- [Aim of the exercise]: When a line in the entries contains the word "hcnt", copy that line in full.

- [Data provided]:
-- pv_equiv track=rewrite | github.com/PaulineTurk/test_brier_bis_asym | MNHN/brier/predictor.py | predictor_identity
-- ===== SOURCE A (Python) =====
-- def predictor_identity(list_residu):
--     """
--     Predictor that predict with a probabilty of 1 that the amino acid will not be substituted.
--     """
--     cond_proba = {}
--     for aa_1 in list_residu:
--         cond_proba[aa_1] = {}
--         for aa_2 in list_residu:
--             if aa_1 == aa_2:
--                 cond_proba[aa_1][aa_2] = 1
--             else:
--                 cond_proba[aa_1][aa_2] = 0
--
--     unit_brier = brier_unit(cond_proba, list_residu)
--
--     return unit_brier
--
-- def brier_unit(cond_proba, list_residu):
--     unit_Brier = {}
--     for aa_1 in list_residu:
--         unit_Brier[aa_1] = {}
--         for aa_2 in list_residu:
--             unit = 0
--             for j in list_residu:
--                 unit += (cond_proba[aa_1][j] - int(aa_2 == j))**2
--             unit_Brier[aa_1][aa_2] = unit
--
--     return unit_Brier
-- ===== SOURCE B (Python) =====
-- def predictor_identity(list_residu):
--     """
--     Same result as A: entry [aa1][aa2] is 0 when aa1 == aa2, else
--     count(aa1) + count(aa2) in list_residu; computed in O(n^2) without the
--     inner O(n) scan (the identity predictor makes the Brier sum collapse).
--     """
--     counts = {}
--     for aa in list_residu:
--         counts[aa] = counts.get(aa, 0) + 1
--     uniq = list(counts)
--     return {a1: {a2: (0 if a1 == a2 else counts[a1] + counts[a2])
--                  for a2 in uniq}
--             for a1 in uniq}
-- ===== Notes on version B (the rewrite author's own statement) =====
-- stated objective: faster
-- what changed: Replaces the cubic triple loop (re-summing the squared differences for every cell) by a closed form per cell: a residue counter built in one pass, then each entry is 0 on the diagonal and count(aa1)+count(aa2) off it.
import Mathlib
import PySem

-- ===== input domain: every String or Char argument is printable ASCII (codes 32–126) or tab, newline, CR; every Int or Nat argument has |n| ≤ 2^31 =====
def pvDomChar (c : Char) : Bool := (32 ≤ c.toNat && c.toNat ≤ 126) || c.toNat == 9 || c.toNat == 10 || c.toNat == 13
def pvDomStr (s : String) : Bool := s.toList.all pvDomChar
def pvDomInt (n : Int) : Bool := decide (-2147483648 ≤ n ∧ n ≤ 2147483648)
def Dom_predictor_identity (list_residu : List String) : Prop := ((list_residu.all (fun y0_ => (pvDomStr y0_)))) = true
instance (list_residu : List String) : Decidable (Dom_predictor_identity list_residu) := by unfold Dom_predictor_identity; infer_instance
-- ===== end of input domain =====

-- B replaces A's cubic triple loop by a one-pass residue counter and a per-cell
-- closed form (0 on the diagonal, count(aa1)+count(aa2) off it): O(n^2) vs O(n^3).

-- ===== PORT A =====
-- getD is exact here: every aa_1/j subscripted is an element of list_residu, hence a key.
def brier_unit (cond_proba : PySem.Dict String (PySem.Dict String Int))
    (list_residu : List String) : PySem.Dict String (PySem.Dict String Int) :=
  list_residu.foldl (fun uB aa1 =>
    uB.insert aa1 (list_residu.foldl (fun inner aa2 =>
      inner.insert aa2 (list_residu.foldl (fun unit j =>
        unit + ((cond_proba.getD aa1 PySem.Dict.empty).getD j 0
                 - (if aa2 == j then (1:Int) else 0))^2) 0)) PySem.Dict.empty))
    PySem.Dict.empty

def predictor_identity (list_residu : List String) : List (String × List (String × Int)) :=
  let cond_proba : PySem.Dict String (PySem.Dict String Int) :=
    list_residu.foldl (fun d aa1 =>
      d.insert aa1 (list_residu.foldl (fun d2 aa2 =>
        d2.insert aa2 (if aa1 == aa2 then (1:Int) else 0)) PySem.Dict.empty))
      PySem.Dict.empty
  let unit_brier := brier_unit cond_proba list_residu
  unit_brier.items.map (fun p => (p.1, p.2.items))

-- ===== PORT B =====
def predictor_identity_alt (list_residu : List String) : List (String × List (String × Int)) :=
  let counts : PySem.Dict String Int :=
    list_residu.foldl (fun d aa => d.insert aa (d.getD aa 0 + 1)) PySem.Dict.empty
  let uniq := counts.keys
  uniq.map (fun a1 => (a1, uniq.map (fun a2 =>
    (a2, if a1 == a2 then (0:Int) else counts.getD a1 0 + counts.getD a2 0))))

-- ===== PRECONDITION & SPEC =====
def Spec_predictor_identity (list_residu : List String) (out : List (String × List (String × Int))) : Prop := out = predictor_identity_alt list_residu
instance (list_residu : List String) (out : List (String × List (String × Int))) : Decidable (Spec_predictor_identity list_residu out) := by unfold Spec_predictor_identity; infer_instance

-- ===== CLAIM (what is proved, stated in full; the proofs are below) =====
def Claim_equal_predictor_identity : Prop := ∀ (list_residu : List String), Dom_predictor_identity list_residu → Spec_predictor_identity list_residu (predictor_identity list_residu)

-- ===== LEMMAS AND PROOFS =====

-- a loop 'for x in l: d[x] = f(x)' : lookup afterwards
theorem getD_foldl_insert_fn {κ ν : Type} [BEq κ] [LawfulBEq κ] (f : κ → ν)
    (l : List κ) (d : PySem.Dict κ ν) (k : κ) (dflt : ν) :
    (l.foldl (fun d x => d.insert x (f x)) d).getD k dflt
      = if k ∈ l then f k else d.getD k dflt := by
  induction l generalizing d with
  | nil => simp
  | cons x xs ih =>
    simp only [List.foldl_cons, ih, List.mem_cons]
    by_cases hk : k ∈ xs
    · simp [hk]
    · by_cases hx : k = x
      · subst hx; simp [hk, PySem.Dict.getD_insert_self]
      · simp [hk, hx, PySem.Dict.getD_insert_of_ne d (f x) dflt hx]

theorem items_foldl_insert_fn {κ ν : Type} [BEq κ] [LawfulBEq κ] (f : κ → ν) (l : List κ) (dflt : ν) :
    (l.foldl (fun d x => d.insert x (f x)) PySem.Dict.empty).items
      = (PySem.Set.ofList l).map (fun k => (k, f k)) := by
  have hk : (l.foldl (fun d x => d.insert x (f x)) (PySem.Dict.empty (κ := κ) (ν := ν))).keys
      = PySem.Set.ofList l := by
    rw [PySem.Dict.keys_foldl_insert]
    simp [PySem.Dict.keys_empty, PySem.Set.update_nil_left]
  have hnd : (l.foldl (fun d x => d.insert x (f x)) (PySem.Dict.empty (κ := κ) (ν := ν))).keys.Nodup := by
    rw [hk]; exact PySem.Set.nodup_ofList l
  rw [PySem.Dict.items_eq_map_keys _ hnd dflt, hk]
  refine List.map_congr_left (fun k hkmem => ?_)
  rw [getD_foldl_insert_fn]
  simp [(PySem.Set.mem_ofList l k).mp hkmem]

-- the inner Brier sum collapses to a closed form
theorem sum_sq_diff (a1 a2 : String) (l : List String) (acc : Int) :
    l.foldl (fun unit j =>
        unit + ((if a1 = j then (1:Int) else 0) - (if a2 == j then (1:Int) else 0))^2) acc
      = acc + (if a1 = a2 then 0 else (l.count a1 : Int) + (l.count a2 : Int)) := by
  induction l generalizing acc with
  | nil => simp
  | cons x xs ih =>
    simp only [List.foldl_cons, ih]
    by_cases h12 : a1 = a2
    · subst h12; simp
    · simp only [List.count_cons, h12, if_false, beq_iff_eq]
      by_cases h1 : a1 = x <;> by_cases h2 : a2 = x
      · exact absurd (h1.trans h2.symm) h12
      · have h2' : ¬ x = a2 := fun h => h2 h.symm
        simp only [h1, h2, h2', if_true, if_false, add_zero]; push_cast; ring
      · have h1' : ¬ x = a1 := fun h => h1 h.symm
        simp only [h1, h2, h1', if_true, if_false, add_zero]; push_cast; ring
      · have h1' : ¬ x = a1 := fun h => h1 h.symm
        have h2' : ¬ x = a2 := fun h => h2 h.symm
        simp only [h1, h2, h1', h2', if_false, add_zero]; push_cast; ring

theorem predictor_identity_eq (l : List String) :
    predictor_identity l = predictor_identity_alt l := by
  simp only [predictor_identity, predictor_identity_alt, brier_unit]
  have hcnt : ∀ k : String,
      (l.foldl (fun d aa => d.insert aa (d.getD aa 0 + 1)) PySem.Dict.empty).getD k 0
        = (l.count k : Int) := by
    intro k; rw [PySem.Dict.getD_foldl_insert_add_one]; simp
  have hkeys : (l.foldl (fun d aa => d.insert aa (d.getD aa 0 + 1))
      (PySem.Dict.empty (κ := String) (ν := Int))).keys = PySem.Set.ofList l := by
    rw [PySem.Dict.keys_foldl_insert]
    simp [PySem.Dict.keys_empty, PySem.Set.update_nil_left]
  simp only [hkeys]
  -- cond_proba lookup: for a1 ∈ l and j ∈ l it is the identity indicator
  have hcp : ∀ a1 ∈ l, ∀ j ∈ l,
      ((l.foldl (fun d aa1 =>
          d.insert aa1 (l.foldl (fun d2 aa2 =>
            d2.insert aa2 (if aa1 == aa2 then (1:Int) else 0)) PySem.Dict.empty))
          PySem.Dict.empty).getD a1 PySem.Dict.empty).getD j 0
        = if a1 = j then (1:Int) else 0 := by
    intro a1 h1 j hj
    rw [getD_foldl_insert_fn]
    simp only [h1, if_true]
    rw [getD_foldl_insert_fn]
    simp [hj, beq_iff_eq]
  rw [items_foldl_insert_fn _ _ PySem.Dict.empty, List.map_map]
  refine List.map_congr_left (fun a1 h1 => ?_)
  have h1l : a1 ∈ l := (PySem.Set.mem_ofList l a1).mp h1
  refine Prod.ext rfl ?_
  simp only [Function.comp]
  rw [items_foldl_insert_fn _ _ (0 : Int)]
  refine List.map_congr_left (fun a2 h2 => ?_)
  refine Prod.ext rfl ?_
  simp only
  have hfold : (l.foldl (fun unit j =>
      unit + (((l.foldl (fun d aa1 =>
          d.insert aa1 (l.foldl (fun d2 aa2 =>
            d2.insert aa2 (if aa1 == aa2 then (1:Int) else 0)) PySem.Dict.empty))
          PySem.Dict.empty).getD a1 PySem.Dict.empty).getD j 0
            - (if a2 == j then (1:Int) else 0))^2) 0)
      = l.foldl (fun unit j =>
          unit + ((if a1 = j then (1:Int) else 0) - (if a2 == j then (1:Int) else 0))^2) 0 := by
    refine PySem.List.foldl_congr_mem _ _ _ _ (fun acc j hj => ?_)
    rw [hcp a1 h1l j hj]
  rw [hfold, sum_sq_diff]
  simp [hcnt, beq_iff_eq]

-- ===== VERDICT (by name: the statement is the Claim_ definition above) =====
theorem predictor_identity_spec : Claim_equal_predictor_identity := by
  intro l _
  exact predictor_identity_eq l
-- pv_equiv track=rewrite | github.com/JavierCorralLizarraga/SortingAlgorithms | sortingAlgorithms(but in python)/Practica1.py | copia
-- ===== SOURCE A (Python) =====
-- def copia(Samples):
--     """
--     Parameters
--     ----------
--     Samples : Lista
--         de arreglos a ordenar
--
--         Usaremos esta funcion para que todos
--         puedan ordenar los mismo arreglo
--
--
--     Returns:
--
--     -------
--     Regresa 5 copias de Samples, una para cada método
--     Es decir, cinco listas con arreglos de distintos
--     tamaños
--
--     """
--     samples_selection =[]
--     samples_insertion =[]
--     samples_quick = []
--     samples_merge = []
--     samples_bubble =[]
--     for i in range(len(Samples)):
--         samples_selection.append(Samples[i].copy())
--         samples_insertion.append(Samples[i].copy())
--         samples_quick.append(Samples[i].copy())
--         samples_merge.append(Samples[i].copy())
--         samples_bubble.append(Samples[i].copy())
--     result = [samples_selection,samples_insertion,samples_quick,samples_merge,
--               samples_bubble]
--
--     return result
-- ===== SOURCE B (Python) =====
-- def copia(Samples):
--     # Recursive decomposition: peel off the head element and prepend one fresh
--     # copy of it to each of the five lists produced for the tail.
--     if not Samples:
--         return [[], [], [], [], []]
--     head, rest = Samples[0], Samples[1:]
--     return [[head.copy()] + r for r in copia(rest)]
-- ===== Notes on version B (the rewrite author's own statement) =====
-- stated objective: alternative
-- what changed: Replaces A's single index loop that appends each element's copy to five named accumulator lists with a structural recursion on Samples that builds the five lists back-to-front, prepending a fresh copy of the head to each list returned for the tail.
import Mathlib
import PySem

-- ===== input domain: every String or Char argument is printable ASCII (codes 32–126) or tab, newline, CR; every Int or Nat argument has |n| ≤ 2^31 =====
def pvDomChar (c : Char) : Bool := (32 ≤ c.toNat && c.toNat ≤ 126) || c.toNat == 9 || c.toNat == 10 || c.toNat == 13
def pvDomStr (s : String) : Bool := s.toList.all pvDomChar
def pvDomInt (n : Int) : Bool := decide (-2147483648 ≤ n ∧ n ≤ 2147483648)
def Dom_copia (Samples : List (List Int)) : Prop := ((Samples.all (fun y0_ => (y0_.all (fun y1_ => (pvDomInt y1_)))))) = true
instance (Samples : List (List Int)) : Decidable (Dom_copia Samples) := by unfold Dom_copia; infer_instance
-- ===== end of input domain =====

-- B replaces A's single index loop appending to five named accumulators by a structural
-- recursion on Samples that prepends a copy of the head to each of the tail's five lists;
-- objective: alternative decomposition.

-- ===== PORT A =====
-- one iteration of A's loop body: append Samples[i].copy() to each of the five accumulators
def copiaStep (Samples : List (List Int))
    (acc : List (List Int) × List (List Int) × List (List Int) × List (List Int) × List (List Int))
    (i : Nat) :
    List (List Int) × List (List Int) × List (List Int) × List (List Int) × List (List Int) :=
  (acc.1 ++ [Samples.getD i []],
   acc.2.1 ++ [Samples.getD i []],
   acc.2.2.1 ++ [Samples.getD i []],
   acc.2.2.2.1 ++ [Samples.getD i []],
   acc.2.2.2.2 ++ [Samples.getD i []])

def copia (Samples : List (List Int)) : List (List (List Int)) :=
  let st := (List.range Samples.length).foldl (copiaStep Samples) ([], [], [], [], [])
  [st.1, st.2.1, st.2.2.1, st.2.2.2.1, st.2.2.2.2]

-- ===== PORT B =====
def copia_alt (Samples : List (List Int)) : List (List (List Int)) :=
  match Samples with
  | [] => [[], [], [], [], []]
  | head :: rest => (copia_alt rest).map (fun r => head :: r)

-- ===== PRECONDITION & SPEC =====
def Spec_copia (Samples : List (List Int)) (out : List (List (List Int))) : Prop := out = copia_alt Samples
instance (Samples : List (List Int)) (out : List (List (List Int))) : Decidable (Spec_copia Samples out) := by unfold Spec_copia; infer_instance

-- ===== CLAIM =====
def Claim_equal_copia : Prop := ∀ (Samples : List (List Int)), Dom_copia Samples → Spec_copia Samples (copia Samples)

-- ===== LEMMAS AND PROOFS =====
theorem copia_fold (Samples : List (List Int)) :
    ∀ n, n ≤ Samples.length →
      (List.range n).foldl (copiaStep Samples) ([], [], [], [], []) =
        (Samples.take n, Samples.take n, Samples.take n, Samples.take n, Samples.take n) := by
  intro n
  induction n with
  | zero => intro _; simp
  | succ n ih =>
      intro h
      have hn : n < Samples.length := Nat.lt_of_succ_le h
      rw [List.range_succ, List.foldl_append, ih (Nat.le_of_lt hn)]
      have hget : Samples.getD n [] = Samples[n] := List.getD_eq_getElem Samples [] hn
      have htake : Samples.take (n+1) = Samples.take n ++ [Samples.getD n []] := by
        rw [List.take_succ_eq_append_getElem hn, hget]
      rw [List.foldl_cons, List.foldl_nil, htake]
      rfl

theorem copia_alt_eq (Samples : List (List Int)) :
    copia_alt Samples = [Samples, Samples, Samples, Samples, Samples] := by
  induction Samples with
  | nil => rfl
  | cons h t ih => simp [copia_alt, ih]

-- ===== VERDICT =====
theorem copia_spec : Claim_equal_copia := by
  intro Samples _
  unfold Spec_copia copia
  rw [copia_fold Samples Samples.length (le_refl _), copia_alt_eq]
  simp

- [Written answer]:
  have hcnt : ∀ k : String,
  simp [hcnt, beq_iff_eq]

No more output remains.